For Catholics, marriage is a sacrament, like baptism. Sacraments are outward signs instituted by Christ to give grace. Grace is a gift from God. In baptism, the outward signs are the water and the words, which can be said by anyone. The grace is sanctifying grace, which makes us like God. The elements in marriage are two people committing themselves to one another for life with a vow. A priest is not necessary, and I don’t know whether it is necessary for the couple to be of opposite sex. The grace of marriage, I suppose, helps the married couple get to heaven.
The Catholic Church only recognizes marriages witnessed by a priest. It cannot be any priest, but must be a priest authorized by the bishop in the parish the vow takes place in. The Church does not recognize marriages between divorced couples, but this does not mean the marriage is not sacramental.
Thanks for those pointers. I’m actually finding a huge number of websites — many blogs like this one (http://apracticalwedding.com/2010/10/writing-a-non-traditional-wedding-ceremony/) with people sharing thoughts about non-traditional weddings. There’s a humanist guide out there too — no good to me given my timeline, but worth noticing.
How about something from Erich Fromm’s The Art of Loving?
I don’t have a copy at hand, but it’s good on how loving is not magic or a feeling, but an art that one has to learn, practice and understand.
It’s the best handbook I know on constructing sane and positive relationships through care, responsibility and knowledge.
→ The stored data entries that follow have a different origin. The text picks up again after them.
def bfs_way (grid : List (List Int)) : Int :=
  let m : Int := grid.length
  let n : Int := grid.headI.length   -- len(grid[0]); Pre_ excludes grid = [] (IndexError)
  let s := pvScan m n grid
  let gf := pvLoop m n s.1 s.2
  (PySem.List.pyRange 0 m 1).foldl (fun acc r =>
    (PySem.List.pyRange 0 n 1).foldl (fun acc c =>
      if pvCell gf r c = 1 then acc + 1 else acc) acc) 0

-- ===== PORT B =====

-- ===== PORT B =====
abbrev pvG (g : List (List Int)) (m n : Int) (s : List (Int × Int)) (p : Int × Int) : Prop :=
  pvCell g p.1 p.2 = 1 ∧ p ∉ s ∧
    (p.1 = 0 ∨ p.1 = m - 1 ∨ p.2 = 0 ∨ p.2 = n - 1 ∨
     (p.1 - 1, p.2) ∈ s ∨ (p.1 + 1, p.2) ∈ s ∨ (p.1, p.2 - 1) ∈ s ∨ (p.1, p.2 + 1) ∈ s)

def pvSweepB (g : List (List Int)) (m n : Int)
    (s : PySem.Set (Int × Int) × Bool) (p : Int × Int) : PySem.Set (Int × Int) × Bool :=
  if pvG g m n s.1 p then (PySem.Set.add s.1 p, true) else s

def pvSweep (g : List (List Int)) (m n : Int) (s : PySem.Set (Int × Int) × Bool) :
    PySem.Set (Int × Int) × Bool :=
  (PySem.List.pyRange 0 m 1).foldl (fun s r =>
    (PySem.List.pyRange 0 n 1).foldl (fun s c => pvSweepB g m n s (r, c)) s) s

def pvPos (m n : Int) : List (Int × Int) :=
  (PySem.List.pyRange 0 m 1).flatMap (fun r => (PySem.List.pyRange 0 n 1).map (fun c => (r, c)))

def pvRem (g : List (List Int)) (m n : Int) (s : PySem.Set (Int × Int)) : Nat :=
  ((pvPos m n).filter (fun p => pvCell g p.1 p.2 == 1 && !(decide (p ∈ s)))).length

-- termination lemma for pvSweeps (cited in its decreasing_by)
lemma pvSweep_progress (g : List (List Int)) (m n : Int) (s : PySem.Set (Int × Int))
    (h : (pvSweep g m n (s, false)).2 = true) :
    pvRem g m n (pvSweep g m n (s, false)).1 < pvRem g m n s := by
  have hfold : ∀ (init : PySem.Set (Int × Int) × Bool),
      pvSweep g m n init = (pvPos m n).foldl (pvSweepB g m n) init := by
    intro init
    unfold pvSweep pvPos
    generalize PySem.List.pyRange 0 m 1 = rs
    induction rs generalizing init with
    | nil => simp
    | cons r rs ih => simp [List.foldl_append, List.foldl_map, ih]
  have hgo : ∀ (l : List (Int × Int)) (t : PySem.Set (Int × Int)) (ch : Bool),
      (∀ x ∈ t, x ∈ (l.foldl (pvSweepB g m n) (t, ch)).1)
      ∧ ((l.foldl (pvSweepB g m n) (t, ch)).2 = ch ∨
         ∃ p ∈ l, pvCell g p.1 p.2 = 1 ∧ p ∉ t ∧ p ∈ (l.foldl (pvSweepB g m n) (t, ch)).1) := by
    intro l
    induction l with
    | nil => intro t ch; exact ⟨fun x hx => hx, Or.inl rfl⟩
    | cons p l ih =>
        intro t ch
        simp only [List.foldl_cons]
        by_cases hG : pvG g m n t p
        · rw [show pvSweepB g m n (t, ch) p = (PySem.Set.add t p, true) from by
            simp [pvSweepB, hG]]
          obtain ⟨ihsub, _⟩ := ih (PySem.Set.add t p) true
          have hsub : ∀ x ∈ t, x ∈ (l.foldl (pvSweepB g m n) (PySem.Set.add t p, true)).1 :=
            fun x hx => ihsub x ((PySem.Set.mem_add _ _ _).2 (Or.inl hx))
          refine ⟨hsub, Or.inr ⟨p, List.mem_cons_self, hG.1, hG.2.1, ?_⟩⟩
          exact ihsub p ((PySem.Set.mem_add _ _ _).2 (Or.inr rfl))
        · rw [show pvSweepB g m n (t, ch) p = (t, ch) from by simp [pvSweepB, hG]]
          obtain ⟨ihsub, ihw⟩ := ih t ch
          refine ⟨ihsub, ?_⟩
          rcases ihw with hh | ⟨q, hq, h1, h2, h3⟩
          · exact Or.inl hh
          · exact Or.inr ⟨q, List.mem_cons_of_mem _ hq, h1, h2, h3⟩
  have hfle : ∀ (l : List (Int × Int)) (p q : (Int × Int) → Bool),
      (∀ x, q x = true → p x = true) → (l.filter q).length ≤ (l.filter p).length := by
    intro l p q hmono
    induction l with
    | nil => simp
    | cons a l ih =>
        by_cases hqa : q a = true
        · rw [List.filter_cons_of_pos hqa, List.filter_cons_of_pos (hmono a hqa)]
          simpa using ih
        · rw [List.filter_cons_of_neg (by simp [hqa])]
          by_cases hpa : p a = true
          · rw [List.filter_cons_of_pos hpa]
            simp only [List.length_cons]; omega
          · rw [List.filter_cons_of_neg (by simp [hpa])]
            exact ih
  have hflt : ∀ (l : List (Int × Int)) (p q : (Int × Int) → Bool),
      (∀ x, q x = true → p x = true) → ∀ x0, x0 ∈ l → p x0 = true → q x0 = false →
      (l.filter q).length < (l.filter p).length := by
    intro l p q hmono
    induction l with
    | nil => intro x0 hx0 _ _; simp at hx0
    | cons a l ih =>
        intro x0 hx0 hp hq
        rcases List.mem_cons.1 hx0 with rfl | hx
        · rw [List.filter_cons_of_pos hp, List.filter_cons_of_neg (by simp [hq])]
          have := hfle l p q hmono
          simp only [List.length_cons]; omega
        · by_cases hqa : q a = true
          · rw [List.filter_cons_of_pos hqa, List.filter_cons_of_pos (hmono a hqa)]
            simpa using ih x0 hx hp hq
          · rw [List.filter_cons_of_neg (by simp [hqa])]
            by_cases hpa : p a = true
            · rw [List.filter_cons_of_pos hpa]
              have := ih x0 hx hp hq
              simp only [List.length_cons]; omega
            · rw [List.filter_cons_of_neg (by simp [hpa])]
              exact ih x0 hx hp hq
  rw [hfold] at h ⊢
  obtain ⟨hsub, hw⟩ := hgo (pvPos m n) s false
  rcases hw with hfix | ⟨p, hp, h1, h2, h3⟩
  · rw [hfix] at h; cases h
  · unfold pvRem
    refine hflt (pvPos m n) _ _ ?_ p hp ?_ ?_
    · intro x hx
      simp only [Bool.and_eq_true, beq_iff_eq, Bool.not_eq_eq_eq_not, Bool.not_true,
        decide_eq_false_iff_not] at hx ⊢
      exact ⟨hx.1, fun hmem => hx.2 (hsub x hmem)⟩
    · simp [h1, h2]
    · simp [h1, h3]
-- pv_equiv track=rewrite | github.com/JoseManuelMS97/SistemasGestionEmpresarial | Python/Examenes/Circuito.py | generar_circuito
-- ===== SOURCE A (Python) =====
-- def generar_circuito(nombres, longitud):
--     matriz = ""
--
--     for filas in range(len(nombres)):
--
--         for columnas in range(longitud):
--
--             if columnas == 0:
--                 matriz += f"\t{nombres[filas]}\t"
--
--             else:
--                 matriz += "\t----\t"
--
--         matriz += "\n"
--
--     return matriz
-- ===== SOURCE B (Python) =====
-- def generar_circuito(nombres, longitud):
--     if longitud <= 0:
--         return "\n" * len(nombres)
--     return "".join("\t" + n + "\t" + "\t----\t" * (longitud - 1) + "\n" for n in nombres)
-- ===== Notes on version B (the rewrite author's own statement) =====
-- stated objective: simpler
-- what changed: B replaces A's nested per-cell loop with its columnas==0 branch by a closed-form row built once per name via string repetition ('\t----\t' * (longitud-1)) and joined, with the longitud<=0 case reduced to '\n' * len(nombres).
import Mathlib
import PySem

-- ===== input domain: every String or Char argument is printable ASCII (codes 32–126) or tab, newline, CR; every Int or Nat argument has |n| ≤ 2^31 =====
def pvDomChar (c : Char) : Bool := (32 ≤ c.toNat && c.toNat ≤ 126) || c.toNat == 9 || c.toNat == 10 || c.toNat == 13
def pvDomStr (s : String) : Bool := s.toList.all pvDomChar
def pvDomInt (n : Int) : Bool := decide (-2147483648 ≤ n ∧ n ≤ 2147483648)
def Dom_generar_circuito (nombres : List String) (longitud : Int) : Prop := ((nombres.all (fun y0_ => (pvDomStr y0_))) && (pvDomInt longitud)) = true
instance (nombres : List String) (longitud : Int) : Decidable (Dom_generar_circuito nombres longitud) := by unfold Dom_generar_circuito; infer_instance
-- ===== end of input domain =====

-- B builds each row in closed form (name cell + repeated "----" cells) and joins rows,
-- replacing A's nested per-cell loop and its columnas==0 branch: simpler decomposition, same output.


-- ===== PORT A =====
-- literal port: outer loop over range(len(nombres)), inner loop over range(longitud),
-- with the columnas == 0 branch emitting the name cell.
def generar_circuito (nombres : List String) (longitud : Int) : String :=
  (PySem.List.pyRange 0 (nombres.length : Int) 1).foldl
    (fun matriz filas =>
      ((PySem.List.pyRange 0 longitud 1).foldl
        (fun m columnas =>
          if columnas == 0 then
            m ++ ("\t" ++ PySem.List.pyGetD nombres filas "" ++ "\t")
          else
            m ++ "\t----\t") matriz) ++ "\n")
    ""

-- ===== PORT B =====
-- '"\t----\t" * k' (Python string repetition)
def pvStrRepeat (s : String) (k : Nat) : String := String.join (List.replicate k s)

def generar_circuito_alt (nombres : List String) (longitud : Int) : String :=
  if longitud ≤ 0 then
    String.join (List.replicate nombres.length "\n")
  else
    String.join (nombres.map (fun n =>
      "\t" ++ n ++ "\t" ++ pvStrRepeat "\t----\t" (longitud - 1).toNat ++ "\n"))

-- ===== PRECONDITION & SPEC =====
def Spec_generar_circuito (nombres : List String) (longitud : Int) (out : String) : Prop := out = generar_circuito_alt nombres longitud
instance (nombres : List String) (longitud : Int) (out : String) : Decidable (Spec_generar_circuito nombres longitud out) := by unfold Spec_generar_circuito; infer_instance

-- ===== CLAIM (what is proved, stated in full; the proofs are below) =====
def Claim_equal_generar_circuito : Prop := ∀ (nombres : List String) (longitud : Int), Dom_generar_circuito nombres longitud → Spec_generar_circuito nombres longitud (generar_circuito nombres longitud)

-- ===== LEMMAS AND PROOFS =====

-- foldl of ++ from an arbitrary seed splits off the seed
theorem pv_foldl_append_seed (l : List String) (a : String) :
    List.foldl (fun r s => r ++ s) a l = a ++ List.foldl (fun r s => r ++ s) "" l := by
  induction l generalizing a with
  | nil => simp
  | cons x xs ih =>
      simp only [List.foldl_cons, String.empty_append]
      rw [ih (a ++ x), ih x, String.append_assoc]

-- the tail of A's inner loop (indices ≥ 1) appends one "\t----\t" per index
theorem pv_inner_tail (g : String → Int → String)
    (hg : ∀ m c, 1 ≤ c → g m c = m ++ "\t----\t") :
    ∀ (k : Nat) (a : Int) (m : String), 1 ≤ a →
      (PySem.List.pyRange a (a + (k : Int)) 1).foldl g m
        = m ++ pvStrRepeat "\t----\t" k := by
  intro k
  induction k with
  | zero =>
      intro a m _
      simp [PySem.List.pyRange, pvStrRepeat, String.join]
  | succ n ih =>
      intro a m ha
      rw [PySem.List.pyRange_one_cons (by omega)]
      simp only [List.foldl_cons]
      rw [hg m a ha]
      have harg : a + ((n : Int) + 1) = (a + 1) + (n : Int) := by ring
      push_cast
      rw [harg, ih (a + 1) _ (by omega)]
      simp only [pvStrRepeat, List.replicate_succ, String.join, List.foldl_cons,
        String.empty_append, String.append_assoc]
      rw [pv_foldl_append_seed (List.replicate n "\t----\t") "\t----\t"]

-- A's inner loop builds B's closed-form row (minus the trailing newline) onto the accumulator
theorem pv_inner (longitud : Int) (name m : String) (h : ¬ longitud ≤ 0) :
    (PySem.List.pyRange 0 longitud 1).foldl
      (fun m columnas =>
        if columnas == 0 then m ++ ("\t" ++ name ++ "\t") else m ++ "\t----\t") m
      = m ++ ("\t" ++ name ++ "\t" ++ pvStrRepeat "\t----\t" (longitud - 1).toNat) := by
  rw [PySem.List.pyRange_one_cons (by omega)]
  simp only [List.foldl_cons]
  have h1 : longitud = (0 : Int) + 1 + ((longitud - 1).toNat : Int) := by omega
  rw [show ((if (0 : Int) == 0 then m ++ ("\t" ++ name ++ "\t") else m ++ "\t----\t"))
        = m ++ ("\t" ++ name ++ "\t") from rfl]
  rw [h1, pv_inner_tail _ (fun m c hc => by
        have : ¬ (c == 0) = true := by simp; omega
        simp [this]) _ _ _ (by omega)]
  simp [String.append_assoc]

-- A's outer loop over indices 0..len-1 equals the join of the per-name rows
theorem pv_outer (row : String → String) :
    ∀ (nombres : List String) (acc : String),
      (PySem.List.pyRange 0 (nombres.length : Int) 1).foldl
        (fun m i => m ++ row (PySem.List.pyGetD nombres i "")) acc
        = acc ++ String.join (nombres.map row) := by
  intro nombres
  induction nombres using List.reverseRecOn with
  | nil => intro acc; simp [PySem.List.pyRange, String.join]
  | append_singleton xs y ih =>
      intro acc
      have hlen : ((xs ++ [y]).length : Int) = (xs.length : Int) + 1 := by simp
      rw [hlen, PySem.List.pyRange_one_succ_right (by positivity), List.foldl_append]
      rw [PySem.List.foldl_congr_mem _ _
            (fun m i => m ++ row (PySem.List.pyGetD xs i "")) acc
            (fun m x hx => by
              rcases PySem.List.mem_pyRange_one.mp hx with ⟨hx0, hx1⟩
              have hx' : x = ((x.toNat : Nat) : Int) := by omega
              rw [hx']
              simp only [PySem.List.pyGetD_natCast]
              have hlt : x.toNat < xs.length := by omega
              rw [List.getD_eq_getElem?_getD, List.getD_eq_getElem?_getD,
                  List.getElem?_append_left hlt])]
      rw [ih acc]
      simp only [List.foldl_cons, List.foldl_nil]
      rw [show PySem.List.pyGetD (xs ++ [y]) (xs.length : Int) "" = y from by
            rw [PySem.List.pyGetD_natCast]
            simp]
      simp [String.join, String.append_assoc]

-- ===== VERDICT (by name: the statement is the Claim_ definition above) =====
theorem generar_circuito_spec : Claim_equal_generar_circuito := by
  intro nombres longitud _
  unfold Spec_generar_circuito generar_circuito generar_circuito_alt
  by_cases h : longitud ≤ 0
  · have hempty : PySem.List.pyRange 0 longitud 1 = [] := by
      simp [PySem.List.pyRange]; omega
    simp only [hempty, List.foldl_nil, if_pos h]
    rw [pv_outer (fun _ => "\n") nombres ""]
    simp [List.map_const']
  · simp only [if_neg h]
    have h2 := (pv_outer
      (fun n => "\t" ++ n ++ "\t" ++ pvStrRepeat "\t----\t" (longitud - 1).toNat ++ "\n")
      nombres "").trans String.empty_append
    rw [← h2]
    apply PySem.List.foldl_congr_mem
    intro acc x _
    rw [pv_inner longitud _ acc h]
    simp [String.append_assoc]
-- pv_equiv track=rewrite | github.com/LimJih00n/CODE_TEST | 250313/2048 게임/2048-game.py | gen_h
-- ===== SOURCE A (Python) =====
-- def gen_h(elements,r):
--     re = []
--
--     def dfs(path):
--
--         if len(path) == r:
--             re.append(path[:])
--             return re
--         for i in range(len(elements)):
--             path.append(elements[i])
--             dfs(path)
--             path.pop()
--     dfs([])
--     return re
-- ===== SOURCE B (Python) =====
-- def gen_h(elements, r):
--     if not elements:
--         # empty alphabet: the only sequence at all is the empty one (length 0)
--         return [[]] if r == 0 else []
--     result = [[]]
--     for _ in range(r):
--         result = [p + [elem] for p in result for elem in elements]
--     return result
-- ===== Notes on version B (the rewrite author's own statement) =====
-- stated objective: simpler
-- what changed: Replaces the recursive DFS with mutable path/accumulator by an iterative level-by-level product: start from [[]] and extend every partial sequence by every element, r times.
import Mathlib
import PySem

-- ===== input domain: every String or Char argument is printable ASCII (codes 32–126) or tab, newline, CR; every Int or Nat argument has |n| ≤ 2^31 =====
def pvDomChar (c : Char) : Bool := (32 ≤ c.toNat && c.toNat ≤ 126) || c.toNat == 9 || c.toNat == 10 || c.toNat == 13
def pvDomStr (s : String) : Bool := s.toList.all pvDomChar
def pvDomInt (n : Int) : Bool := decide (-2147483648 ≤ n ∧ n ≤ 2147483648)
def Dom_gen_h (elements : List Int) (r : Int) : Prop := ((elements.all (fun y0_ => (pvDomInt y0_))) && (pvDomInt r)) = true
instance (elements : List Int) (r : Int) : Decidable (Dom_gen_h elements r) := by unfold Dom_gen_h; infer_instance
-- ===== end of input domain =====

-- B replaces A's recursive DFS by an iterative level-by-level product build (objective: simpler).

-- ===== PORT A =====
-- A's dfs recursion, fuel = r - len(path) (the recursion depth Python actually uses when 0 ≤ r;
-- the fuel-0 fallback is never reached inside Pre_, it only totalizes the r < 0 infinite recursion).
def gen_hDfs (elements : List Int) (r : Int) (fuel : Nat) (path : List Int) (re : List (List Int)) :
    List (List Int) :=
  if (path.length : Int) = r then re ++ [path]
  else match fuel with
    | 0 => re
    | fuel' + 1 => elements.foldl (fun acc e => gen_hDfs elements r fuel' (path ++ [e]) acc) re

def gen_h (elements : List Int) (r : Int) : List (List Int) :=
  gen_hDfs elements r r.toNat [] []

-- ===== PORT B =====
def gen_h_alt (elements : List Int) (r : Int) : List (List Int) :=
  if elements = [] then (if r = 0 then [[]] else [])
  else
    (PySem.List.pyRange 0 r 1).foldl
      (fun result _ => result.flatMap (fun p => elements.map (fun elem => p ++ [elem])))
      [[]]

-- ===== PRECONDITION & SPEC =====
-- Pre_ excludes exactly the inputs on which A raises: for r < 0 with nonempty elements A's dfs
-- base case len(path) == r can never fire, so it recurses forever (RecursionError in Python).
def Pre_gen_h (elements : List Int) (r : Int) : Prop := 0 ≤ r ∨ elements = []
instance (elements : List Int) (r : Int) : Decidable (Pre_gen_h elements r) := by
  unfold Pre_gen_h; infer_instance
def pvWitness_gen_h : List Int × Int := ([1, 2], 2)


def Spec_gen_h (elements : List Int) (r : Int) (out : List (List Int)) : Prop :=
  out = gen_h_alt elements r
instance (elements : List Int) (r : Int) (out : List (List Int)) : Decidable (Spec_gen_h elements r out) := by
  unfold Spec_gen_h; infer_instance

-- ===== CLAIM (what is proved, stated in full; the proofs are below) =====
def Claim_equal_gen_h : Prop := ∀ (elements : List Int) (r : Int),
  Dom_gen_h elements r → Pre_gen_h elements r → Spec_gen_h elements r (gen_h elements r)

-- ===== LEMMAS AND PROOFS =====

-- canonical front-first product: F n = all length-n sequences in A's DFS order
def pvF (elements : List Int) : Nat → List (List Int)
  | 0 => [[]]
  | n + 1 => elements.flatMap (fun e => (pvF elements n).map (fun t => e :: t))

-- extending every sequence at the back is the same as branching at the front
theorem pvF_succ_back (elements : List Int) (n : Nat) :
    pvF elements (n + 1) =
      (pvF elements n).flatMap (fun p => elements.map (fun e => p ++ [e])) := by
  induction n with
  | zero =>
      simp only [pvF]
      induction elements with
      | nil => simp
      | cons x xs ih => simp_all
  | succ n ih =>
      calc pvF elements (n + 2)
          = elements.flatMap (fun e => (pvF elements (n + 1)).map (fun t => e :: t)) := rfl
        _ = elements.flatMap (fun e =>
              (((pvF elements n).flatMap (fun p => elements.map (fun f => p ++ [f]))).map
                (fun t => e :: t))) := by rw [ih]
        _ = (pvF elements (n + 1)).flatMap (fun p => elements.map (fun e => p ++ [e])) := by
              simp [pvF, List.map_flatMap, List.flatMap_map, List.flatMap_assoc,
                Function.comp_def]

theorem gen_hDfs_eq (elements : List Int) (r : Int) (fuel : Nat) :
    ∀ (path : List Int) (re : List (List Int)), (path.length : Int) + fuel = r →
      gen_hDfs elements r fuel path re = re ++ (pvF elements fuel).map (fun t => path ++ t) := by
  induction fuel with
  | zero =>
      intro path re h
      simp only [Nat.cast_zero, add_zero] at h
      simp [gen_hDfs, h, pvF]
  | succ fuel ih =>
      intro path re h
      have hne : (path.length : Int) ≠ r := by omega
      rw [gen_hDfs, if_neg hne]
      have hbody : ∀ (acc : List (List Int)) (e : Int), e ∈ elements →
          gen_hDfs elements r fuel (path ++ [e]) acc =
            acc ++ (pvF elements fuel).map (fun t => (path ++ [e]) ++ t) := by
        intro acc e _
        apply ih
        simp; omega
      rw [PySem.List.foldl_congr_mem (l := elements)
            (f := fun acc e => gen_hDfs elements r fuel (path ++ [e]) acc)
            (g := fun acc e => acc ++ (pvF elements fuel).map (fun t => (path ++ [e]) ++ t))
            (init := re) hbody,
          PySem.List.foldl_append_eq_flatMap]
      simp [pvF, List.map_flatMap, Function.comp_def, List.append_assoc]

theorem pvB_fold (elements : List Int) (l : List Int) :
    ∀ n : Nat,
      l.foldl (fun result _ => result.flatMap (fun p => elements.map (fun elem => p ++ [elem])))
        (pvF elements n) = pvF elements (n + l.length) := by
  induction l with
  | nil => intro n; simp
  | cons x l ih =>
      intro n
      simp only [List.foldl_cons, ← pvF_succ_back, List.length_cons]
      rw [ih (n + 1)]
      ring_nf

-- ===== VERDICT (by name: the statement is the Claim_ definition above) =====
theorem gen_h_spec : Claim_equal_gen_h := by
  intro elements r _ hpre
  unfold Spec_gen_h gen_h gen_h_alt
  by_cases hemp : elements = []
  · subst hemp
    rw [if_pos rfl]
    by_cases hr0 : r = 0
    · subst hr0; rfl
    · rw [if_neg hr0]
      unfold gen_hDfs
      rw [if_neg (by simpa using (Ne.symm hr0))]
      cases r.toNat <;> rfl
  · have hr : 0 ≤ r := Or.resolve_right hpre hemp
    rw [if_neg hemp]
    rw [gen_hDfs_eq elements r r.toNat [] [] (by simp; omega)]
    have h := pvB_fold elements (PySem.List.pyRange 0 r 1) 0
    simp only [pvF, PySem.List.length_pyRange_one, Nat.zero_add, sub_zero] at h
    rw [h]
    simp
theorem scan_go (S : List Int) (c : List Nat) :
    ∀ (pairs : List (Int × List Nat)) (s : Nat) (b : Option Int × Int),
      pairs.foldl
        (fun b p =>
          if S.contains p.1 then b
          else if ((gainList c p.2).length : Int) > b.2 then (some p.1, ((gainList c p.2).length : Int)) else b) b =
      ((enumN s pairs).filter (fun q => !S.contains q.2.1)).foldl
        (fun b q => if gI c q.2.2 > b.2 then (some q.2.1, gI c q.2.2) else b) b := by
  intro pairs
  induction pairs with
  | nil => intro s b; rfl
  | cons p rest ih =>
    intro s b
    obtain ⟨v, l⟩ := p
    by_cases hv : S.contains v
    · have hv' : v ∈ S := by simpa using hv
      have h1 : List.filter (fun q => !S.contains q.2.1) (enumN s ((v, l) :: rest)) =
          List.filter (fun q => !S.contains q.2.1) (enumN (s+1) rest) := by
        simp [enumN, hv']
      rw [h1, List.foldl_cons, if_pos hv]
      exact ih (s+1) b
    · have hv' : v ∉ S := by simpa using hv
      have h1 : List.filter (fun q => !S.contains q.2.1) (enumN s ((v, l) :: rest)) =
          (s, v, l) :: List.filter (fun q => !S.contains q.2.1) (enumN (s+1) rest) := by
        simp [enumN, hv']
      rw [h1, List.foldl_cons, if_neg hv, List.foldl_cons]
      rw [ih (s+1)]
      rfl

theorem scanA_eq_fold (pairs : List (Int × List Nat)) (S : List Int) (c : List Nat) :
    scanA pairs S c =
      (cands pairs S).foldl
        (fun b q => if gI c q.2.2 > b.2 then (some q.2.1, gI c q.2.2) else b) (none, -1) := by
  unfold scanA cands
  exact scan_go S c pairs 0 (none, -1)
It also analyzes the social forces in contemporary society which militate against loving
as an art.
I attended a friend’s humanist wedding and it was one of the most fantastic weddings I’ve seen. Celebrating their relationship, their commitment – I think the opening line was something like “They are affirming their commitment to each other, after X years together, in front of you, their family and friends.” It had everything to do with their lives, their commitment to each other and them as human beings rather than anything to do with deity. Then the legal aspect, guiding them through simple vows to each other, signing the documents. Quick, beautiful, and entirely about them.
Good luck!
I don’t know. This doesn’t seem fair to you. My partner and I did this over thirty years ago, but we didn’t put any pressure on our celebrant to compose an address. We wrote some lines for him to read, mostly about how happy we were to have all these people we love witness our commitment to one another.
I remember finding it interesting that no one in our nominally religious families questioned our being married without benefit of clergy. I took it as an indicator of how much belief is true.